French courts are now divided on the answer. We first examine the structure of the mechanism and the temporal trigger that makes it so singular (I), then the challenge to its conventionality, from the European case-law matrix to the open resistance of a trial court against the Cour de cassation (II), before setting out the concrete lines of defence available to the taxpayer, on terrain that is by no means limited to conventionality alone (III).

I. A default-assessment mechanism whose trigger is disconnected from time

A. The L. 23 C / 755 / 777 architecture and the presumption of gratuitous acquisition

The starting point is a long-standing and broad reporting obligation. Under Article 1649 A, paragraph 2, of the General Tax Code, individuals domiciled or established in France must report, together with their income tax return, the references of accounts opened, held, used or closed abroad. This obligation has no equivalent for accounts opened in France, which are reported directly by the banks themselves. It is precisely this asymmetry of treatment that will later be examined against the free movement of capital, since it bears more heavily on cross-border holdings than on purely domestic ones.

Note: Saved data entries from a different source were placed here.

-- pv_equiv track=rewrite | github.com/Farzy/hackerrank | algorithms/between-two-sets.py | getTotalX
-- ===== SOURCE A (Python) =====
-- def getTotalX(a, b):
--     numbers_between = range(a[-1], b[0]+1)
--
--     def is_multiple_of_a(n):
--         for i in a:
--             if n % i != 0:
--                 return False
--         return True
--
--     def is_factor_of_b(n):
--         for i in b:
--             if i % n != 0:
--                 return False
--         return True
--
--     numbers_between = list(filter(is_multiple_of_a, numbers_between))
--     numbers_between = list(filter(is_factor_of_b, numbers_between))
--     return len(numbers_between)
-- ===== SOURCE B (Python) =====
-- def getTotalX(a, b):
--     def gcd(x, y):
--         while y:
--             x, y = y, x % y
--         return abs(x)
--
--     lo, hi = a[-1], b[0]
--     limit = max(abs(lo), abs(hi))
--     L = 1
--     for x in a:
--         if L > limit:
--             break  # no nonzero multiple of L can lie in [lo, hi] any more
--         g = gcd(L, x)
--         L = 0 if g == 0 else abs(L * x) // g
--     G = 0
--     for x in b:
--         G = gcd(G, x)
--     count = 0
--     if L != 0:
--         # common multiples of a are exactly the multiples of lcm(a) (only 0 is a multiple of 0);
--         # a common divisor of b is a nonzero divisor of G = gcd(b)
--         start = -(-lo // L) * L  # smallest multiple of L that is >= lo
--         for n in range(start, hi + 1, L):
--             if n != 0 and G % n == 0:
--                 count += 1
--     return count
-- ===== Notes on version B (the rewrite author's own statement) =====
-- stated objective: alternative
-- what changed: B precomputes lcm(a) (stopping once it exceeds max(|a[-1]|,|b[0]|), beyond which no candidate can be a multiple) and gcd(b) with a hand-written Euclid helper, then walks only the multiples of the lcm inside the range testing gcd % n == 0, instead of A's per-element inner loops over a and b for every number in the range.
-- outside the precondition, e.g. on getTotalX([19, 0, -17], [-4]): A returns 0, B returns 0
import Mathlib
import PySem

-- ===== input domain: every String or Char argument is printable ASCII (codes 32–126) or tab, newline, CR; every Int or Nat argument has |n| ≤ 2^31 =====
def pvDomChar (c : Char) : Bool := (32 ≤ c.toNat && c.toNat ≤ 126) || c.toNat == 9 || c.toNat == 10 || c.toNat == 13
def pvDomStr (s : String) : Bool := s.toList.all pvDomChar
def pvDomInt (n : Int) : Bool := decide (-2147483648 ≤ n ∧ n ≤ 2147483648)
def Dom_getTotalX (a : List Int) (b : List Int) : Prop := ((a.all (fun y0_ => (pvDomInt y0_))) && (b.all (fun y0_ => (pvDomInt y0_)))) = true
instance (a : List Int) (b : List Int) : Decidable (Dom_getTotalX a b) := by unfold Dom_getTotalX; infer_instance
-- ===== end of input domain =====

-- B replaces A's per-element inner scans of a and b (run for every number of the range) by one
-- precomputation of lcm(a) and gcd(b) followed by a walk over the multiples of the lcm only.

-- ===== PORT A =====
def getTotalX (a : List Int) (b : List Int) : Int :=
  match PySem.List.pyGet? a (-1), PySem.List.pyGet? b 0 with
  | some lo, some hi =>
      let r0 := PySem.List.pyRange lo (hi + 1) 1
      let r1 := r0.filter (fun n => a.all (fun i => PySem.Int.mod n i == 0))
      let r2 := r1.filter (fun n => b.all (fun i => PySem.Int.mod i n == 0))
      (r2.length : Int)
  | _, _ => 0   -- a or b empty: the Python raises IndexError (outside Pre_)

-- ===== PORT B =====
-- Source B's helper gcd(x, y): while y: x, y = y, x % y; return abs(x)
def pyGcd (x y : Int) : Int :=
  if _h : y = 0 then |x|
  else pyGcd y (PySem.Int.mod x y)
termination_by y.natAbs
decreasing_by
  rcases lt_or_gt_of_ne _h with hneg | hpos
  · have := PySem.Int.mod_neg_bounds x hneg; omega
  · have h1 := PySem.Int.mod_nonneg x hpos
    have h2 := PySem.Int.mod_lt x hpos
    omega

Where that obligation has not been met at least once during the previous ten years, Article L. 23 C of the Tax Procedure Code, created by the amending finance law of 29 December 2012 and applicable since 1 January 2013, allows the authority to require the taxpayer, within sixty days, to provide all information or evidence on the origin and means of acquisition of the assets held in the account. The request operates independently of any personal tax audit, which deprives the taxpayer of the safeguards attached to that adversarial procedure. Where the response is insufficient, a formal notice to complete must be issued within thirty days.

The penalty for silence: default assessment. Absent a satisfactory response, Article L. 71 of the Tax Procedure Code triggers the default assessment provided for by Article 755 of the General Tax Code. The assets are then deemed, until proof to the contrary, to constitute wealth acquired gratuitously, subject to gift and inheritance tax at the highest rate of Table III of Article 777, sixty percent, the rate applicable between unrelated persons. The tax base is not the current balance but the highest value known to the authority over the ten years preceding the request, less the portion whose origin has been justified. The presumption is described as rebuttable, but it can be reversed in only one way: by demonstrating that the assets were not acquired gratuitously. The burden of proof rests on the taxpayer alone, a burden that the age of the transactions often renders illusory.

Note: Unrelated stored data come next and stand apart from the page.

-- pv_equiv track=rewrite | github.com/guido57/EBAZ4205_SDR_HDMI_PS2 | SpectrumPy/io_utils.py | append_hex
-- ===== SOURCE A (Python) =====
-- def append_hex(a, b):
-- 	sizeof_b = 0
-- 	# get size of b in bits
-- 	while((b >> sizeof_b) > 0):
-- 		sizeof_b += 1
-- 		if sizeof_b < 4:sizeof_b = 4
-- 	else:
-- 		# align answer to nearest 4 bits (hex digit)
-- 		sizeof_b += sizeof_b % 4
-- 	return (a << sizeof_b) | b
-- ===== SOURCE B (Python) =====
-- def append_hex(a, b):
--     if b <= 0:
--         return a | b
--     L = b.bit_length()
--     if L < 4:
--         L = 4
--     return (a << (L + L % 4)) | b
-- ===== Notes on version B (the rewrite author's own statement) =====
-- stated objective: simpler
-- what changed: B replaces A's while-loop bit count (with its in-loop floor-to-4 bump and loop-else alignment) by a single closed-form expression using b.bit_length(), keeping the same return value.
import Mathlib
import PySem

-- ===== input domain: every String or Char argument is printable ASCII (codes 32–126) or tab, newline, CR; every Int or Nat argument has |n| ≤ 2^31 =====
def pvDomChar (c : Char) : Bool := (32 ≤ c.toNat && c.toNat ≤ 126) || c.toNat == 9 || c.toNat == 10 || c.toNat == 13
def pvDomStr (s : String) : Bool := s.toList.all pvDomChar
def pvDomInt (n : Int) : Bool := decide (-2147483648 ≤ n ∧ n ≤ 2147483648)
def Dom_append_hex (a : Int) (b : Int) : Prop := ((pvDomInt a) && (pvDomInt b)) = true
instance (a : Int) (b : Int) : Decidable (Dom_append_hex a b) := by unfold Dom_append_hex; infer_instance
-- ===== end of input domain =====

-- B computes the bit width by a closed form over bit_length instead of A's counting loop; objective: simpler.

-- ===== PORT A =====
-- two facts cited by the loop's termination proof
lemma pyShiftRight_nonpos (b : Int) (s : Nat) (hb : b ≤ 0) : b >>> s ≤ 0 := by
  rw [Int.shiftRight_eq_div_pow]
  have := Int.ediv_le_ediv (c := ((2^s : Nat) : Int)) (by positivity) hb
  simpa using this

lemma lt_natAbs_of_shift_pos (b : Int) (s : Nat) (h : 0 < b >>> s) : s < b.natAbs := by
  have hb : 0 < b := by
    by_contra hc
    have := pyShiftRight_nonpos b s (by omega)
    omega
  rw [← Int.toNat_of_nonneg hb.le, ← Int.natCast_shiftRight] at h
  have h' : 0 < b.toNat >>> s := by exact_mod_cast h
  rw [Nat.shiftRight_eq_div_pow, Nat.div_pos_iff] at h'
  have := Nat.lt_two_pow_self (n := s)
  omega

-- A's while loop: counts bits of b, bumping the counter to 4 while it is below 4;
-- the loop's else-clause then adds counter % 4. Ported as structural recursion on
-- the same state (the counter s).
def append_hexLoop (b : Int) (s : Nat) : Nat :=
  if 0 < b >>> s then
    append_hexLoop b (if s + 1 < 4 then 4 else s + 1)
  else
    s + s % 4
termination_by b.natAbs - s
decreasing_by
  have := lt_natAbs_of_shift_pos b s (by assumption)
  split <;> omega

def append_hex (a : Int) (b : Int) : Int :=
  PySem.Int.bor (a <<< append_hexLoop b 0) b

-- ===== PORT B =====
def append_hex_alt (a : Int) (b : Int) : Int :=
  if b ≤ 0 then
    PySem.Int.bor a b
  else
    let L0 := PySem.Int.bitLength b
    let L := if L0 < 4 then 4 else L0
    PySem.Int.bor (a <<< (L + L % 4)) b

-- ===== PRECONDITION & SPEC =====
def Spec_append_hex (a : Int) (b : Int) (out : Int) : Prop := out = append_hex_alt a b
instance (a : Int) (b : Int) (out : Int) : Decidable (Spec_append_hex a b out) := by unfold Spec_append_hex; infer_instance

-- ===== CLAIM (what is proved, stated in full; the proofs are below) =====
def Claim_equal_append_hex : Prop := ∀ (a : Int) (b : Int), Dom_append_hex a b → Spec_append_hex a b (append_hex a b)

-- ===== LEMMAS AND PROOFS =====

-- For positive b, the loop guard holds exactly below bit_length b.
lemma guard_iff (b : Int) (hb : 0 < b) (s : Nat) :
    0 < b >>> s ↔ s < PySem.Int.bitLength b := by
  have hub : b.toNat < 2 ^ PySem.Int.bitLength b := by
    have := PySem.Int.lt_two_pow_bitLength b; omega
  have hlb : 2 ^ (PySem.Int.bitLength b - 1) ≤ b.toNat := by
    have := PySem.Int.two_pow_bitLength_le b (by omega); omega
  rw [show b >>> s = ((b.toNat >>> s : Nat) : Int) by
        conv_lhs => rw [← Int.toNat_of_nonneg hb.le]
        rw [Int.natCast_shiftRight]]
  rw [show (0:Int) < ((b.toNat >>> s : Nat) : Int) ↔ 0 < b.toNat >>> s by exact_mod_cast Iff.rfl]
  rw [Nat.shiftRight_eq_div_pow, Nat.div_pos_iff]
  have hp : 0 < 2 ^ s := Nat.two_pow_pos s
  constructor
  · rintro ⟨-, hle⟩
    by_contra hc
    have : (2:ℕ) ^ PySem.Int.bitLength b ≤ 2 ^ s :=
      Nat.pow_le_pow_right (by norm_num) (by omega)
    omega
  · intro h
    have : (2:ℕ) ^ s ≤ 2 ^ (PySem.Int.bitLength b - 1) :=
      Nat.pow_le_pow_right (by norm_num) (by omega)
    exact ⟨hp, by omega⟩

-- The loop from any counter s ≥ 4 stops at max s (bitLength b) and aligns it.
lemma loop_from_ge4 (b : Int) (hb : 0 < b) :
    ∀ (k s : Nat), 4 ≤ s → PySem.Int.bitLength b ≤ s + k →
      append_hexLoop b s = max s (PySem.Int.bitLength b) + max s (PySem.Int.bitLength b) % 4 := by
  intro k
  induction k with
  | zero =>
    intro s _ hk
    rw [append_hexLoop, if_neg (by rw [guard_iff b hb]; omega)]
    have : max s (PySem.Int.bitLength b) = s := by omega
    rw [this]
  | succ k ih =>
    intro s hs hk
    by_cases hlt : s < PySem.Int.bitLength b
    · rw [append_hexLoop, if_pos (by rw [guard_iff b hb]; omega), if_neg (by omega)]
      rw [ih (s + 1) (by omega) (by omega)]
      have : max (s + 1) (PySem.Int.bitLength b) = max s (PySem.Int.bitLength b) := by omega
      rw [this]
    · rw [append_hexLoop, if_neg (by rw [guard_iff b hb]; omega)]
      have : max s (PySem.Int.bitLength b) = s := by omega
      rw [this]

lemma loop_zero_pos (b : Int) (hb : 0 < b) :
    append_hexLoop b 0 =
      max 4 (PySem.Int.bitLength b) + max 4 (PySem.Int.bitLength b) % 4 := by
  have hL1 : 1 ≤ PySem.Int.bitLength b := by
    have h := PySem.Int.lt_two_pow_bitLength b
    by_contra hc
    rw [Nat.le_zero.mp (by omega : PySem.Int.bitLength b ≤ 0)] at h
    simp at h
    omega
  rw [append_hexLoop, if_pos (by rw [guard_iff b hb]; omega), if_pos (by omega)]
  exact loop_from_ge4 b hb (PySem.Int.bitLength b) 4 (by omega) (by omega)

lemma loop_zero_nonpos (b : Int) (hb : b ≤ 0) : append_hexLoop b 0 = 0 := by
  rw [append_hexLoop, if_neg (by have := pyShiftRight_nonpos b 0 hb; omega)]

-- ===== VERDICT (by name: the statement is the Claim_ definition above) =====
theorem append_hex_spec : Claim_equal_append_hex := by
  intro a b _
  unfold Spec_append_hex append_hex append_hex_alt
  by_cases hb : b ≤ 0
  · rw [if_pos hb, loop_zero_nonpos b hb, Int.shiftLeft_zero]
  · push_neg at hb
    rw [if_neg (by omega), loop_zero_pos b hb]
    have : (if PySem.Int.bitLength b < 4 then 4 else PySem.Int.bitLength b)
        = max 4 (PySem.Int.bitLength b) := by split <;> omega
    simp only [this]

B. The temporal trigger: a chargeable event set by the authority, independent of the acquisition date

The singularity, and the difficulty, of the mechanism lies in where its chargeable event is located in time. Counterintuitively, the Article 755 tax is not tied to the date on which the assets entered the taxpayer's estate, nor to the year in which the reporting obligation was breached. The chargeable event corresponds to the expiry of the deadlines set out in Article L. 23 C, that is, the end of the response period opened by the authority's request. The Cour de cassation confirmed this long ago: that chargeable event constitutes the starting point of the ten-year limitation period fixed by Article L. 181-0 A of the Tax Procedure Code (Com., 16 December 2020, no. 18-16.801, published).

This construction carries a formidable consequence. Because the Article L. 23 C request may be issued whenever the reporting obligation has not been met "at least once during the previous ten years", and because the reporting omission mechanically repeats with each annual return for as long as the account remains undeclared, the authority enjoys a power of perpetual renewal. The text fixes no objective anchor: it refers neither to the date the assets were acquired, nor to the date on which the authority may have learned, through a third party or automatic exchange of information, of the account's existence. The moment the tax arises therefore depends solely on the authority's decision to activate the mechanism.

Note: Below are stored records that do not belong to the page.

-- ===== VERDICT (by name: the statement is the Claim_ definition above) =====
theorem dim_D_py_spec : Claim_equal_dim_D_py := by
  intro p q r _ hpre
  have hr : (2:Int) ≤ r := hpre
  show dim_D_py p q r = dim_D_py_alt p q r
  have hl := pvBuild_l_get p q r hr
  have hrho := pvBuild_rho_get p q r hr
  set l := (pvBuild r (pvLam p q r) (r + 1)).1 with hldef
  set rho := (pvBuild r (pvLam p q r) (r + 1)).2 with hrhodef
  have hnz : ∀ i ∈ PySem.List.pyRange 1 (r + 1) 1, ∀ j ∈ PySem.List.pyRange (i + 1) (r + 1) 1,
      (PySem.List.pyGetD rho i 0) ^ 2 - (PySem.List.pyGetD rho j 0) ^ 2 ≠ 0 := by
    intro i hi j hj
    rw [PySem.List.mem_pyRange_one] at hi hj
    rw [hrho i hi.1 (by omega), hrho j (by omega) (by omega)]
    exact ne_of_gt (sq_sub_pos (by omega) (by omega))
  have hA : dim_D_py p q r = PySem.Int.floordiv
      (((PySem.List.pyRange 1 (r + 1) 1).map (pvRow l r)).prod)
      (((PySem.List.pyRange 1 (r + 1) 1).map (pvRow rho r)).prod) := by
    simp only [dim_D_py, ← hldef, ← hrhodef]
    rw [outer_fold l rho r _ 1 1 hnz]
    simp
  -- replace the array reads by their values
  have hRowNum : ∀ i ∈ PySem.List.pyRange 1 (r + 1) 1, pvRow l r i = pvNA p q r i := by
    intro i hi
    rw [PySem.List.mem_pyRange_one] at hi
    refine congrArg List.prod (List.map_congr_left ?_)
    intro j hj
    rw [PySem.List.mem_pyRange_one] at hj
    rw [hl i hi.1 (by omega), hl j (by omega) (by omega)]
  have hRowDen : ∀ i ∈ PySem.List.pyRange 1 (r + 1) 1, pvRow rho r i = pvDA r i := by
    intro i hi
    rw [PySem.List.mem_pyRange_one] at hi
    refine congrArg List.prod (List.map_congr_left ?_)
    intro j hj
    rw [PySem.List.mem_pyRange_one] at hj
    rw [hrho i hi.1 (by omega), hrho j (by omega) (by omega)]
  rw [List.map_congr_left hRowNum, List.map_congr_left hRowDen] at hA
  -- peel indices 1 and 2 off the outer range
  have hsplit : PySem.List.pyRange 1 (r + 1) 1 = 1 :: 2 :: PySem.List.pyRange 3 (r + 1) 1 := by
    rw [PySem.List.pyRange_one_cons (by omega : (1:Int) < r + 1),
        show (1:Int) + 1 = 2 by norm_num,
        PySem.List.pyRange_one_cons (by omega : (2:Int) < r + 1),
        show (2:Int) + 1 = 3 by norm_num]
  rw [hsplit, List.map_cons, List.map_cons, List.prod_cons, List.prod_cons,
      List.map_cons, List.map_cons, List.prod_cons, List.prod_cons] at hA
  -- rows 3.. are identical in numerator and denominator
  have hTail : ∀ i ∈ PySem.List.pyRange 3 (r + 1) 1, pvNA p q r i = pvDA r i := by
    intro i hi
    rw [PySem.List.mem_pyRange_one] at hi
    refine congrArg List.prod (List.map_congr_left ?_)
    intro j hj
    rw [PySem.List.mem_pyRange_one] at hj
    rw [show pvL p q r i = r - i by simp [pvL, show ¬ i = 1 by omega, show ¬ i = 2 by omega],
        show pvL p q r j = r - j by simp [pvL, show ¬ j = 1 by omega, show ¬ j = 2 by omega]]
  rw [List.map_congr_left hTail] at hA
  -- rows 1 and 2, written over range(3, r+1)
  have hpeel2 : PySem.List.pyRange (1 + 1) (r + 1) 1 = 2 :: PySem.List.pyRange 3 (r + 1) 1 := by
    rw [show (1:Int) + 1 = 2 by norm_num,
        PySem.List.pyRange_one_cons (by omega : (2:Int) < r + 1),
        show (2:Int) + 1 = 3 by norm_num]
  have hNA1 : pvNA p q r 1
      = ((p + r - 1) ^ 2 - (q + r - 2) ^ 2) *
        ((PySem.List.pyRange 3 (r + 1) 1).map (fun j => (p + r - 1) ^ 2 - (r - j) ^ 2)).prod := by
    unfold pvNA
    rw [hpeel2, List.map_cons, List.prod_cons,
        show pvL p q r 1 = p + r - 1 by simp [pvL]; ring,
        show pvL p q r 2 = q + r - 2 by simp [pvL]; ring]
    congr 1
    refine congrArg List.prod (List.map_congr_left ?_)
    intro j hj
    rw [PySem.List.mem_pyRange_one] at hj
    rw [show pvL p q r j = r - j by simp [pvL, show ¬ j = 1 by omega, show ¬ j = 2 by omega]]
  have hNA2 : pvNA p q r 2
      = ((PySem.List.pyRange 3 (r + 1) 1).map (fun j => (q + r - 2) ^ 2 - (r - j) ^ 2)).prod := by
    unfold pvNA
    rw [show (2:Int) + 1 = 3 by norm_num,
        show pvL p q r 2 = q + r - 2 by simp [pvL]; ring]
    refine congrArg List.prod (List.map_congr_left ?_)
    intro j hj
    rw [PySem.List.mem_pyRange_one] at hj
    rw [show pvL p q r j = r - j by simp [pvL, show ¬ j = 1 by omega, show ¬ j = 2 by omega]]
  have hDA1 : pvDA r 1
      = ((r - 1) ^ 2 - (r - 2) ^ 2) *
        ((PySem.List.pyRange 3 (r + 1) 1).map (fun j => (r - 1) ^ 2 - (r - j) ^ 2)).prod := by
    unfold pvDA
    rw [hpeel2, List.map_cons, List.prod_cons]
  have hDA2 : pvDA r 2
      = ((PySem.List.pyRange 3 (r + 1) 1).map (fun j => (r - 2) ^ 2 - (r - j) ^ 2)).prod := by
    unfold pvDA
    rw [show (2:Int) + 1 = 3 by norm_num]
  -- B's side
  have hB : dim_D_py_alt p q r = PySem.Int.floordiv
      (((p + r - 1) * (p + r - 1) - (q + r - 2) * (q + r - 2)) *
        (((PySem.List.pyRange 3 (r + 1) 1).map
          (fun j => (p + r - 1) ^ 2 - (r - j) ^ 2)).prod *
         ((PySem.List.pyRange 3 (r + 1) 1).map
          (fun j => (q + r - 2) ^ 2 - (r - j) ^ 2)).prod))
      (((r - 1) * (r - 1) - (r - 2) * (r - 2)) *
        (((PySem.List.pyRange 3 (r + 1) 1).map
          (fun j => (r - 1) ^ 2 - (r - j) ^ 2)).prod *
         ((PySem.List.pyRange 3 (r + 1) 1).map
          (fun j => (r - 2) ^ 2 - (r - j) ^ 2)).prod)) := by
    have hm1 : ∀ j ∈ PySem.List.pyRange 3 (r + 1) 1,
        ((p + r - 1) * (p + r - 1) - (r - j) * (r - j)) *
          ((q + r - 2) * (q + r - 2) - (r - j) * (r - j))
        = ((p + r - 1) ^ 2 - (r - j) ^ 2) * ((q + r - 2) ^ 2 - (r - j) ^ 2) :=
      fun j _ => by ring
    have hm2 : ∀ j ∈ PySem.List.pyRange 3 (r + 1) 1,
        ((r - 1) * (r - 1) - (r - j) * (r - j)) *
          ((r - 2) * (r - 2) - (r - j) * (r - j))
        = ((r - 1) ^ 2 - (r - j) ^ 2) * ((r - 2) ^ 2 - (r - j) ^ 2) :=
      fun j _ => by ring
    simp only [dim_D_py_alt, alt_fold]
    rw [List.map_congr_left hm1, List.map_congr_left hm2,
        List.prod_map_mul, List.prod_map_mul]
  -- assemble
  rw [hA, hNA1, hNA2, hDA1, hDA2, hB]
  set T := ((PySem.List.pyRange 3 (r + 1) 1).map (pvDA r)).prod with hTdef
  set P1 := ((PySem.List.pyRange 3 (r + 1) 1).map (fun j => (p + r - 1) ^ 2 - (r - j) ^ 2)).prod
  set P2 := ((PySem.List.pyRange 3 (r + 1) 1).map (fun j => (q + r - 2) ^ 2 - (r - j) ^ 2)).prod
  set Q1 := ((PySem.List.pyRange 3 (r + 1) 1).map (fun j => (r - 1) ^ 2 - (r - j) ^ 2)).prod
  set Q2 := ((PySem.List.pyRange 3 (r + 1) 1).map (fun j => (r - 2) ^ 2 - (r - j) ^ 2)).prod
  have hQ1 : 0 < Q1 := by
    refine List.prod_pos ?_
    intro x hx
    obtain ⟨j, hj, rfl⟩ := List.mem_map.mp hx
    rw [PySem.List.mem_pyRange_one] at hj
    exact sq_sub_pos (by omega) (by omega)
  have hQ2 : 0 < Q2 := by
    refine List.prod_pos ?_
    intro x hx
    obtain ⟨j, hj, rfl⟩ := List.mem_map.mp hx
    rw [PySem.List.mem_pyRange_one] at hj
    exact sq_sub_pos (by omega) (by omega)
  have hT : 0 < T := by
    refine List.prod_pos ?_
    intro x hx
    obtain ⟨i, hi, rfl⟩ := List.mem_map.mp hx
    rw [PySem.List.mem_pyRange_one] at hi
    refine List.prod_pos ?_
    intro y hy
    obtain ⟨j, hj, rfl⟩ := List.mem_map.mp hy
    rw [PySem.List.mem_pyRange_one] at hj
    exact sq_sub_pos (by omega) (by omega)
  have hnum : ((p + r - 1) ^ 2 - (q + r - 2) ^ 2) * P1 * (P2 * T)
      = (((p + r - 1) * (p + r - 1) - (q + r - 2) * (q + r - 2)) * (P1 * P2)) * T := by ring
  have hden : ((r - 1) ^ 2 - (r - 2) ^ 2) * Q1 * (Q2 * T)
      = (((r - 1) * (r - 1) - (r - 2) * (r - 2)) * (Q1 * Q2)) * T := by ring
  have he' : 0 < (r - 1) * (r - 1) - (r - 2) * (r - 2) := by
    have h : (r - 1) * (r - 1) - (r - 2) * (r - 2) = 2 * r - 3 := by ring
    omega
  rw [hnum, hden, floordiv_mul_cancel _ _ _ (mul_pos he' (mul_pos hQ1 hQ2)) hT]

In other words, the only limit on the authority's power to assess is its own initiative. It may wait, let the years run, then trigger the procedure at the moment it deems opportune, without any limitation period ever being enforceable against it as regards the assets themselves. It is this mechanism, a ten-year limitation period formally provided for, but whose starting point lies in the hands of the very party that benefits from it, that fuels the argument of de facto imprescriptibility. The debate is not academic: it concerns the compatibility of this latitude with a fundamental requirement of EU law, namely the principle that public authorities may not make indefinite use of their powers to remedy an unlawful situation.

II. Conventionality challenged: from the Spanish matrix to the Toulouse resistance

A. The European framework (CJEU, C-788/19) and the requirement of an in concreto review

The matrix of the debate is Spanish. In its judgment of 27 January 2022, European Commission v Kingdom of Spain (C-788/19), the Court of Justice of the European Union condemned the Spanish reporting regime on foreign-held assets, the well-known "modelo 720". The Court held that the Member State had breached Article 63 of the Treaty on the Functioning of the European Union by providing that failure to comply with the reporting obligation entailed taxation of the undeclared assets with no practical possibility of benefiting from the limitation period. The reasoning rests on a guiding principle every practitioner must keep in mind: the fundamental requirement of legal certainty precludes, in principle, public authorities from making indefinite use of their powers to remedy an unlawful situation.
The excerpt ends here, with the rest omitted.